Action item: Retype, word for word, each line between the lines holding "Char)).length : Int)) := by" and "have h3 : (k", inclusive, and leave the rest of the data alone.

Given records:
*** Begin section ***
-- pv_equiv track=rewrite | github.com/Edgardosalas/INF_111 | Python/Laboratorios/Lab10 Cadenas/Cambiar vocales por la siguiente vocal.py | sacarpalsbe
-- ===== SOURCE A (Python) =====
-- def sacarpalsbe(bsbe, ksbe):
--     bsbe=bsbe+" "
--     csbe=0; wsbe=""; vsbe=""
--     elesbe=len(bsbe)
--     for isbe in range(1, elesbe+1):
--         ysbe=bsbe[isbe-1:isbe]
--         if ysbe==" ":
--             csbe=csbe+1
--             if csbe==ksbe:
--                 wsbe=vsbe
--             vsbe=""
--         else:
--             vsbe=vsbe+ysbe
--     return wsbe
-- ===== SOURCE B (Python) =====
-- def sacarpalsbe(bsbe, ksbe):
--     parts = bsbe.split(" ")
--     if 1 <= ksbe <= len(parts):
--         return parts[ksbe - 1]
--     return ""
-- ===== Notes on version B (the rewrite author's own statement) =====
-- stated objective: simpler
-- what changed: Replaces A's character-by-character scan with a running word buffer and a space counter by tokenizing once with split(" ") and returning the (ksbe-1)-th part, or "" when ksbe is out of range.
import Mathlib
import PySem

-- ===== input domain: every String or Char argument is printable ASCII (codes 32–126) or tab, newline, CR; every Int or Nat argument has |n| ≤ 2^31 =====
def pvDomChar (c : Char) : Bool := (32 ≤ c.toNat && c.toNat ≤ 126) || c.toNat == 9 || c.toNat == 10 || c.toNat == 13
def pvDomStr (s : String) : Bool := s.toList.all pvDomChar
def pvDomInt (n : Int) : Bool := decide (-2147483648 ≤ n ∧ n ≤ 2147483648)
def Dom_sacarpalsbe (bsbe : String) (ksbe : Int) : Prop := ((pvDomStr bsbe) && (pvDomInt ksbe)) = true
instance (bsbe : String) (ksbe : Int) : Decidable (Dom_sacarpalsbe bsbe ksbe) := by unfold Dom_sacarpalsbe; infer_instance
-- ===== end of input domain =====

-- B replaces A's character-by-character scan (running word + space counter) with one
-- split(" ") and a single index lookup (objective: simpler).


-- ===== PORT A =====
-- one loop iteration of A (A reads bsbe[isbe-1:isbe], the single character at
-- position isbe-1, so the loop is exactly a left fold over the characters in order)
def pvStepA (ksbe : Int) (st : Int × String × String) (ysbe : Char) : Int × String × String :=
  if ysbe = ' ' then
    let csbe := st.1 + 1
    (csbe, if csbe = ksbe then st.2.2 else st.2.1, "")
  else
    (st.1, st.2.1, st.2.2.push ysbe)

def sacarpalsbe (bsbe : String) (ksbe : Int) : String :=
  let bsbe := bsbe ++ " "
  let r := bsbe.toList.foldl (pvStepA ksbe) (0, "", "")
  r.2.1

-- ===== PORT B =====
-- Python's bsbe.split(" ") (nonempty separator) is PySem.Chars.splitOn on the char list
def sacarpalsbe_alt (bsbe : String) (ksbe : Int) : String :=
  let parts := (PySem.Chars.splitOn bsbe.toList [' ']).map String.ofList
  if 1 ≤ ksbe ∧ ksbe ≤ (parts.length : Int) then
    (PySem.List.pyGet? parts (ksbe - 1)).getD ""
  else
    ""

-- ===== PRECONDITION & SPEC =====
def Spec_sacarpalsbe (bsbe : String) (ksbe : Int) (out : String) : Prop := out = sacarpalsbe_alt bsbe ksbe
instance (bsbe : String) (ksbe : Int) (out : String) : Decidable (Spec_sacarpalsbe bsbe ksbe out) := by unfold Spec_sacarpalsbe; infer_instance

-- ===== CLAIM (what is proved, stated in full; the proofs are below) =====
def Claim_equal_sacarpalsbe : Prop := ∀ (bsbe : String) (ksbe : Int), Dom_sacarpalsbe bsbe ksbe → Spec_sacarpalsbe bsbe ksbe (sacarpalsbe bsbe ksbe)

-- ===== LEMMAS AND PROOFS =====

-- split of a char list on a single space, Python's s.split(" ")
def pvSplitChars : List Char → List (List Char)
  | [] => [[]]
  | c :: t =>
    if c = ' ' then [] :: pvSplitChars t
    else
      match pvSplitChars t with
      | [] => [[c]]
      | h :: r => (c :: h) :: r

lemma pvSplitChars_ne_nil (l : List Char) : pvSplitChars l ≠ [] := by
  cases l with
  | nil => simp [pvSplitChars]
  | cons c t =>
    simp only [pvSplitChars]
    split
    · simp
    · cases h : pvSplitChars t <;> simp

lemma pvSplitChars_append (u l : List Char) (hu : ' ' ∉ u) :
    pvSplitChars (u ++ l) =
      (u ++ (pvSplitChars l).headD []) :: (pvSplitChars l).tail := by
  induction u with
  | nil =>
    cases h : pvSplitChars l with
    | nil => exact absurd h (pvSplitChars_ne_nil l)
    | cons a r => simp [h]
  | cons c u ih =>
    have hc : c ≠ ' ' := fun h => hu (h ▸ List.mem_cons_self)
    have hu' : ' ' ∉ u := fun h => hu (List.mem_cons_of_mem _ h)
    simp only [List.cons_append, pvSplitChars, if_neg hc, ih hu']

lemma pvSplitChars_nospace (u : List Char) (hu : ' ' ∉ u) :
    pvSplitChars u = [u] := by
  have := pvSplitChars_append u [] hu
  simpa [pvSplitChars] using this

lemma pvSplitChars_space (u t : List Char) (hu : ' ' ∉ u) :
    pvSplitChars (u ++ ' ' :: t) = u :: pvSplitChars t := by
  rw [pvSplitChars_append u (' ' :: t) hu]
  simp [pvSplitChars]

-- PySem.Chars.splitOn with separator [' '] computes pvSplitChars
lemma splitOn_go_eq (l : List Char) : ∀ (fuel : Nat) (cur : List Char) (acc : List (List Char)),
    l.length < fuel →
    PySem.Chars.splitOn.go [' '] fuel l cur acc =
      acc.reverse ++ (cur.reverse ++ (pvSplitChars l).headD []) :: (pvSplitChars l).tail := by
  induction l with
  | nil =>
    intro fuel cur acc h
    match fuel with
    | fuel + 1 => simp [PySem.Chars.splitOn.go, pvSplitChars]
  | cons c t ih =>
    intro fuel cur acc h
    match fuel with
    | fuel + 1 =>
      by_cases hc : c = ' '
      · subst hc
        have hp : List.isPrefixOf [' '] (' ' :: t) = true := by simp [List.isPrefixOf]
        rw [PySem.Chars.splitOn.go, if_pos hp]
        simp only [List.length_cons] at h
        have hd : List.drop [' '].length (' ' :: t) = t := rfl
        rw [hd, ih fuel [] (cur.reverse :: acc) (by omega)]
        cases hps : pvSplitChars t with
        | nil => exact absurd hps (pvSplitChars_ne_nil t)
        | cons a r => simp [pvSplitChars, hps]
      · have hp : List.isPrefixOf [' '] (c :: t) = false := by
          simp [List.isPrefixOf]; exact fun h => absurd h.symm hc
        rw [PySem.Chars.splitOn.go, if_neg (by simp [hp])]
        simp only [List.length_cons] at h
        rw [ih fuel (c :: cur) acc (by omega)]
        cases hps : pvSplitChars t with
        | nil => exact absurd hps (pvSplitChars_ne_nil t)
        | cons a r => simp [pvSplitChars, if_neg hc, hps]

lemma splitOn_eq (l : List Char) : PySem.Chars.splitOn l [' '] = pvSplitChars l := by
  rw [PySem.Chars.splitOn, splitOn_go_eq l (l.length + 1) [] [] (by omega)]
  cases hps : pvSplitChars l with
  | nil => exact absurd hps (pvSplitChars_ne_nil l)
  | cons a r => simp

-- loop invariant for A's scan: after consuming t ++ [' '] from state (c, w, v)
-- (v space-free), the w-component is the (ksbe - c)-th piece of v.toList ++ t if
-- that index is in range, else the old w
lemma foldA_inv (k : Int) : ∀ (t : List Char) (c : Int) (w v : String), ' ' ∉ v.toList →
    ((t ++ [' ']).foldl (pvStepA k) (c, w, v)).2.1 =
      (if c < k ∧ k ≤ c + ((pvSplitChars (v.toList ++ t)).length : Int)
       then String.ofList ((pvSplitChars (v.toList ++ t)).getD (k - c - 1).toNat [])
       else w) := by
  intro t
  induction t with
  | nil =>
    intro c w v hv
    simp only [List.append_nil]
    rw [pvSplitChars_nospace v.toList hv]
    simp only [List.nil_append, List.foldl_cons, List.foldl_nil, pvStepA, reduceIte]
    by_cases hk : c + 1 = k
    · have h1 : c < k ∧ k ≤ c + (([v.toList] : List (List Char)).length : Int) := by
        simp; omega
      have h2 : (k - c - 1).toNat = 0 := by omega
      simp [hk, h1, h2]
    · have h1 : ¬(c < k ∧ k ≤ c + (([v.toList] : List (List Char)).length : Int)) := by
        simp; omega
      rw [if_neg hk, if_neg h1]
  | cons y t ih =>
    intro c w v hv
    by_cases hy : y = ' '
    · subst hy
      simp only [List.cons_append, List.foldl_cons, pvStepA, reduceIte]
      rw [ih (c + 1) (if c + 1 = k then v else w) "" (by simp)]
      rw [pvSplitChars_space v.toList t hv]
      simp only [String.toList_empty, List.nil_append, List.length_cons]
      by_cases hk : c + 1 = k
      · have h1 : ¬(c + 1 < k ∧ k ≤ c + 1 + ((pvSplitChars t).length : Int)) := by omega
        have h3 : (k - c - 1).toNat = 0 := by omega
        simp only [if_neg h1, if_pos hk]
        rw [if_pos (by push_cast; omega)]
        simp [h3, String.ofList]
      · by_cases h4 : c + 1 < k ∧ k ≤ c + 1 + ((pvSplitChars t).length : Int)
        · have h6 : (k - c - 1).toNat = (k - (c + 1) - 1).toNat + 1 := by omega
          simp only [if_pos h4, if_neg hk]
          rw [if_pos (by push_cast; omega), h6]
          simp
        · simp only [if_neg h4, if_neg hk]
          rw [if_neg (by push_cast; omega)]
    · simp only [List.cons_append, List.foldl_cons, pvStepA, if_neg hy]
      rw [ih c w (v.push y) (by simp; exact ⟨hv, fun h => hy h.symm⟩)]
      simp
theorem sacarpalsbe_spec : Claim_equal_sacarpalsbe := by
  intro bsbe ksbe _
  unfold Spec_sacarpalsbe sacarpalsbe sacarpalsbe_alt
  rw [splitOn_eq]
  have hl : (bsbe ++ " ").toList = bsbe.toList ++ [' '] := by simp
  simp only [hl]
  rw [foldA_inv ksbe bsbe.toList 0 "" "" (by simp)]
  simp only [String.toList_empty, List.nil_append, Int.zero_add, List.length_map]
  by_cases h : 0 < ksbe ∧ ksbe ≤ ((pvSplitChars bsbe.toList).length : Int)
  · have hlt : (ksbe - 1).toNat < (pvSplitChars bsbe.toList).length := by omega
    have hcast : ksbe - 1 = ((ksbe - 1).toNat : Int) := by omega
    rw [if_pos h, if_pos (by constructor <;> omega), hcast, PySem.List.pyGet?_natCast]
    rw [List.getElem?_eq_getElem (by simpa using hlt)]
    have h0 : ksbe - 0 - 1 = ksbe - 1 := by omega
    rw [h0]
    have hlt2 : ksbe.toNat - 1 < (pvSplitChars bsbe.toList).length := by omega
    simp [List.getD_eq_getElem?_getD, List.getElem?_eq_getElem hlt2]
  · rw [if_neg h, if_neg (by omega)]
*** End section ***
Task result:
    · have h1 : ¬(c < k ∧ k ≤ c + (([v.toList] : List (List Char)).length : Int)) := by
        simp; omega
      rw [if_neg hk, if_neg h1]
  | cons y t ih =>
    intro c w v hv
    by_cases hy : y = ' '
    · subst hy
      simp only [List.cons_append, List.foldl_cons, pvStepA, reduceIte]
      rw [ih (c + 1) (if c + 1 = k then v else w) "" (by simp)]
      rw [pvSplitChars_space v.toList t hv]
      simp only [String.toList_empty, List.nil_append, List.length_cons]
      by_cases hk : c + 1 = k
      · have h1 : ¬(c + 1 < k ∧ k ≤ c + 1 + ((pvSplitChars t).length : Int)) := by omega
        have h3 : (k - c - 1).toNat = 0 := by omega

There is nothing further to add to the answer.